» **PROBLEM TO WORK ON**
Copy exactly the stretch of data below from the line with "(persD locD : PySem.Dict Nat Nat)" through the line with "persD locD n f e", including both of those lines.

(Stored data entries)
-- Characterisation of B's span dict: keys are exactly the B- positions below n,
-- each mapped to its scan end.
theorem pvSpans_get (labels : List String) (n i : Nat) :
    ∀ fuel s d, n - s ≤ fuel →
    (pvSpansB labels n fuel s d).get? i =
      if s ≤ i ∧ i < n ∧ PySem.Str.startswith (labels.getD i "") "B-" = true
      then some (pvScanA labels n (i + 1))
      else d.get? i := by
  intro fuel
  induction fuel with
  | zero =>
      intro s d hf
      have hs : n ≤ s := by omega
      simp only [pvSpansB]
      rw [if_neg (by rintro ⟨h1, h2, h3⟩; omega)]
  | succ f ih =>
      intro s d hf
      simp only [pvSpansB]
      by_cases hsn : s < n
      · rw [if_pos hsn]
        by_cases hB : PySem.Str.startswith (labels.getD s "") "B-" = true
        · rw [if_pos hB]
          have hge : s + 1 ≤ pvScanB labels n (s + 1) := by
            rw [pvScanB_eq]; exact pvScanA_ge labels n (s + 1)
          rw [ih (pvScanB labels n (s + 1)) _ (by omega)]
          by_cases hc : pvScanB labels n (s + 1) ≤ i ∧ i < n ∧
              PySem.Str.startswith (labels.getD i "") "B-" = true
          · rw [if_pos hc, if_pos ⟨by omega, hc.2.1, hc.2.2⟩]
          · rw [if_neg hc]
            by_cases his : i = s
            · subst his
              rw [PySem.Dict.get?_insert_self, if_pos ⟨Nat.le_refl i, hsn, hB⟩, pvScanB_eq]
            · rw [PySem.Dict.get?_insert_of_ne _ _ his]
              rw [if_neg]
              intro ⟨h1, h2, h3⟩
              by_cases hij : i < pvScanB labels n (s + 1)
              · have : PySem.Str.startswith (labels.getD i "") "I-" = true := by
                  apply pvScanA_interior labels n (s + 1) i (by omega)
                  rw [← pvScanB_eq]; exact hij
                rw [pvI_not_B _ this] at h3
                exact absurd h3 (by simp)
              · exact hc ⟨by omega, h2, h3⟩
        · rw [if_neg hB]
          rw [ih (s + 1) d (by omega)]
          by_cases hc : s + 1 ≤ i ∧ i < n ∧
              PySem.Str.startswith (labels.getD i "") "B-" = true
          · rw [if_pos hc, if_pos ⟨by omega, hc.2.1, hc.2.2⟩]
          · rw [if_neg hc, if_neg]
            intro ⟨h1, h2, h3⟩
            rcases Nat.eq_or_lt_of_le h1 with rfl | hlt
            · exact hB h3
            · exact hc ⟨by omega, h2, h3⟩
      · rw [if_neg hsn, if_neg (by rintro ⟨h1, h2, h3⟩; omega)]

-- Setting the element just past a prefix.
theorem pvSetMid (pre rest : List String) (x v : String) :
    (pre ++ x :: rest).set pre.length v = pre ++ v :: rest := by
  simp

-- The preallocated array after the I- writes equals the written chunk appended to the prefix.
theorem pvFillA_eq (typ : String) (e j : Nat) (q : List String) (m : Nat)
    (hq : q.length = j) (hje : j ≤ e) (hm : e - j ≤ m) :
    pvFillA typ j e (q ++ List.replicate m "O")
      = q ++ List.replicate (e - j) ("I-" ++ typ) ++ List.replicate (m - (e - j)) "O" := by
  rw [pvFillA]
  split_ifs with h
  · obtain ⟨m', rfl⟩ : ∃ m', m = m' + 1 := ⟨m - 1, by omega⟩
    have hset : (q ++ List.replicate (m' + 1) "O").set j ("I-" ++ typ)
        = (q ++ ["I-" ++ typ]) ++ List.replicate m' "O" := by
      rw [List.replicate_succ, ← hq, pvSetMid]
      simp
    rw [hset, pvFillA_eq typ e (j + 1) (q ++ ["I-" ++ typ]) m' (by simp [hq]) (by omega) (by omega)]
    have h1 : e - j = (e - (j + 1)) + 1 := by omega
    have h2 : m' + 1 - ((e - (j + 1)) + 1) = m' - (e - (j + 1)) := by omega
    rw [h1, h2, List.replicate_succ]
    simp
  · have h0 : e - j = 0 := by omega
    rw [h0]
    simp
termination_by e - j

-- Main loop correspondence: A's loop on 'pre ++ (unwritten "O" suffix)' equals B's
-- appending loop on 'pre', given dicts characterised as B-span maps.
theorem pvMerge_eq (pers loc : List String) (n : Nat)
    (persD locD : PySem.Dict Nat Nat)
    (HP : ∀ i, i < n → persD.get? i =
      (if PySem.Str.startswith (pers.getD i "") "B-" then some (pvScanA pers n (i + 1)) else none))
    (HL : ∀ i, i < n → locD.get? i =
      (if PySem.Str.startswith (loc.getD i "") "B-" then some (pvScanA loc n (i + 1)) else none)) :
    ∀ fuel i (pre : List String), pre.length = i → i ≤ n → n - i ≤ fuel →
    pvMergeA pers loc n fuel i (pre ++ List.replicate (n - i) "O")
      = pvMergeB persD locD n fuel i pre := by
  intro fuel
  induction fuel with
  | zero =>
      intro i pre hpre hin hf
      have : i = n := by omega
      subst this
      simp [pvMergeA, pvMergeB]
  | succ f ih =>
      intro i pre hpre hin hf
      by_cases hi : i < n
      · have hrep : List.replicate (n - i) "O" = "O" :: List.replicate (n - i - 1) "O" := by
          have : n - i = (n - i - 1) + 1 := by omega
          rw [this, List.replicate_succ]
          simp
        have step : ∀ (e : Nat) (typ : String), i + 1 ≤ e → e ≤ n →
            pvMergeA pers loc n f e
              (pvFillA typ (i + 1) e ((pre ++ List.replicate (n - i) "O").set i ("B-" ++ typ)))
              = pvMergeB persD locD n f e
                  (pre ++ ("B-" ++ typ) :: List.replicate (e - i - 1) ("I-" ++ typ)) := by
          intro e typ h1e h2e
          have hset : (pre ++ List.replicate (n - i) "O").set i ("B-" ++ typ)
              = (pre ++ ["B-" ++ typ]) ++ List.replicate (n - i - 1) "O" := by
            rw [hrep, ← hpre, pvSetMid]
            simp
          rw [hset, pvFillA_eq typ e (i + 1) _ (n - i - 1) (by simp [hpre]) h1e (by omega)]
          have hch : (pre ++ ["B-" ++ typ]) ++ List.replicate (e - (i + 1)) ("I-" ++ typ)
                ++ List.replicate ((n - i - 1) - (e - (i + 1))) "O"
              = (pre ++ ("B-" ++ typ) :: List.replicate (e - i - 1) ("I-" ++ typ))
                ++ List.replicate (n - e) "O" := by
            have h1 : (n - i - 1) - (e - (i + 1)) = n - e := by omega
            have h2 : e - (i + 1) = e - i - 1 := by omega
            rw [h1, h2]
            simp
          rw [hch]
          exact ih e _ (by simp [hpre]; omega) h2e (by omega)
        rw [pvMergeA, pvMergeB, if_pos hi, if_pos hi, HP i hi, HL i hi]
        by_cases hBp : PySem.Str.startswith (pers.getD i "") "B-" = true
        · by_cases hBl : PySem.Str.startswith (loc.getD i "") "B-" = true
          · rw [if_pos hBp, if_pos hBl]
            dsimp only
            rw [if_neg (Nat.lt_irrefl i), if_neg (Nat.lt_irrefl i)]
            have hpe := pvScanA_ge pers n (i + 1)
            have hle := pvScanA_ge loc n (i + 1)
            have hpn := pvScanA_le pers n (i + 1) (by omega)
            have hln := pvScanA_le loc n (i + 1) (by omega)
            set pe := pvScanA pers n (i + 1) with hpedef
            set le := pvScanA loc n (i + 1) with hledef
            by_cases hgt : pe - i > le - i
            · rw [if_pos hgt, if_pos (Or.inr ⟨by simp, by simp only [Option.getD_some]; omega⟩)]
              exact step pe "PERS" hpe hpn
            · rw [if_neg hgt]
              by_cases hlt : le - i > pe - i
              · rw [if_pos hlt, if_neg ?_]
                · exact step le "LOC" hle hln
                · rintro (h | ⟨-, h⟩)
                  · exact absurd h (by simp)
                  · simp only [Option.getD_some] at h
                    omega
              · rw [if_neg hlt, if_pos (Or.inr ⟨by simp, by simp only [Option.getD_some]; omega⟩)]
                exact step pe "PERS" hpe hpn
          · rw [if_pos hBp, if_neg hBl]
            dsimp only
            rw [if_pos (Or.inl rfl)]
            exact step (pvScanA pers n (i + 1)) "PERS" (pvScanA_ge pers n (i + 1))
              (pvScanA_le pers n (i + 1) (by omega))
        · by_cases hBl : PySem.Str.startswith (loc.getD i "") "B-" = true
          · rw [if_neg hBp, if_pos hBl]
            dsimp only
            rw [if_neg ?_]
            · exact step (pvScanA loc n (i + 1)) "LOC" (pvScanA_ge loc n (i + 1))
                (pvScanA_le loc n (i + 1) (by omega))
            · rintro (h | ⟨h, -⟩)
              · exact absurd h (by simp)
              · exact h rfl
          · rw [if_neg hBp, if_neg hBl]
            dsimp only
            rw [hrep, ← hpre]
            have hsh : pre ++ "O" :: List.replicate (n - i - 1) "O"
                = (pre ++ ["O"]) ++ List.replicate (n - (i + 1)) "O" := by
              have : n - i - 1 = n - (i + 1) := by omega
              rw [this]
              simp
            rw [hpre, hsh]
            exact ih (i + 1) (pre ++ ["O"]) (by simp [hpre]) (by omega) (by omega)
      · have : i = n := by omega
        subst this
        simp [pvMergeA, pvMergeB]

theorem merge_iob_labels_spec_aux (pers loc : List String)
    (_hlen : pers.length ≤ loc.length) :
    merge_iob_labels pers loc = merge_iob_labels_alt pers loc := by
  unfold merge_iob_labels merge_iob_labels_alt
  have HP : ∀ i, i < pers.length →
      (pvSpansB pers pers.length pers.length 0 PySem.Dict.empty).get? i =
        (if PySem.Str.startswith (pers.getD i "") "B-" then
          some (pvScanA pers pers.length (i + 1)) else none) := by
    intro i hi
    rw [pvSpans_get pers pers.length i pers.length 0 PySem.Dict.empty (by omega)]
    by_cases hB : PySem.Str.startswith (pers.getD i "") "B-" = true
    · rw [if_pos ⟨Nat.zero_le i, hi, hB⟩, if_pos hB]
    · rw [if_neg (by rintro ⟨-, -, h⟩; exact hB h), if_neg hB, PySem.Dict.get?_empty]
  have HL : ∀ i, i < pers.length →
      (pvSpansB loc pers.length pers.length 0 PySem.Dict.empty).get? i =
        (if PySem.Str.startswith (loc.getD i "") "B-" then
          some (pvScanA loc pers.length (i + 1)) else none) := by
    intro i hi
    rw [pvSpans_get loc pers.length i pers.length 0 PySem.Dict.empty (by omega)]
    by_cases hB : PySem.Str.startswith (loc.getD i "") "B-" = true
    · rw [if_pos ⟨Nat.zero_le i, hi, hB⟩, if_pos hB]
    · rw [if_neg (by rintro ⟨-, -, h⟩; exact hB h), if_neg hB, PySem.Dict.get?_empty]
  have hmain := pvMerge_eq pers loc pers.length _ _ HP HL pers.length 0 []
    rfl (Nat.zero_le _) (by omega)
  simpa using hmain

-- ===== VERDICT (by name: the statement is the Claim_ definition above) =====
theorem merge_iob_labels_spec : Claim_equal_merge_iob_labels := by
  intro pers loc _hdom hpre
  exact merge_iob_labels_spec_aux pers loc hpre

» **WRITTEN ANSWER**
    (persD locD : PySem.Dict Nat Nat)
    (HP : ∀ i, i < n → persD.get? i =
      (if PySem.Str.startswith (pers.getD i "") "B-" then some (pvScanA pers n (i + 1)) else none))
    (HL : ∀ i, i < n → locD.get? i =
      (if PySem.Str.startswith (loc.getD i "") "B-" then some (pvScanA loc n (i + 1)) else none)) :
    ∀ fuel i (pre : List String), pre.length = i → i ≤ n → n - i ≤ fuel →
    pvMergeA pers loc n fuel i (pre ++ List.replicate (n - i) "O")
      = pvMergeB persD locD n fuel i pre := by
  intro fuel
  induction fuel with
  | zero =>
      intro i pre hpre hin hf
      have : i = n := by omega
      subst this
      simp [pvMergeA, pvMergeB]
  | succ f ih =>
      intro i pre hpre hin hf
      by_cases hi : i < n
      · have hrep : List.replicate (n - i) "O" = "O" :: List.replicate (n - i - 1) "O" := by
          have : n - i = (n - i - 1) + 1 := by omega
          rw [this, List.replicate_succ]
          simp
        have step : ∀ (e : Nat) (typ : String), i + 1 ≤ e → e ≤ n →
            pvMergeA pers loc n f e
              (pvFillA typ (i + 1) e ((pre ++ List.replicate (n - i) "O").set i ("B-" ++ typ)))
              = pvMergeB persD locD n f e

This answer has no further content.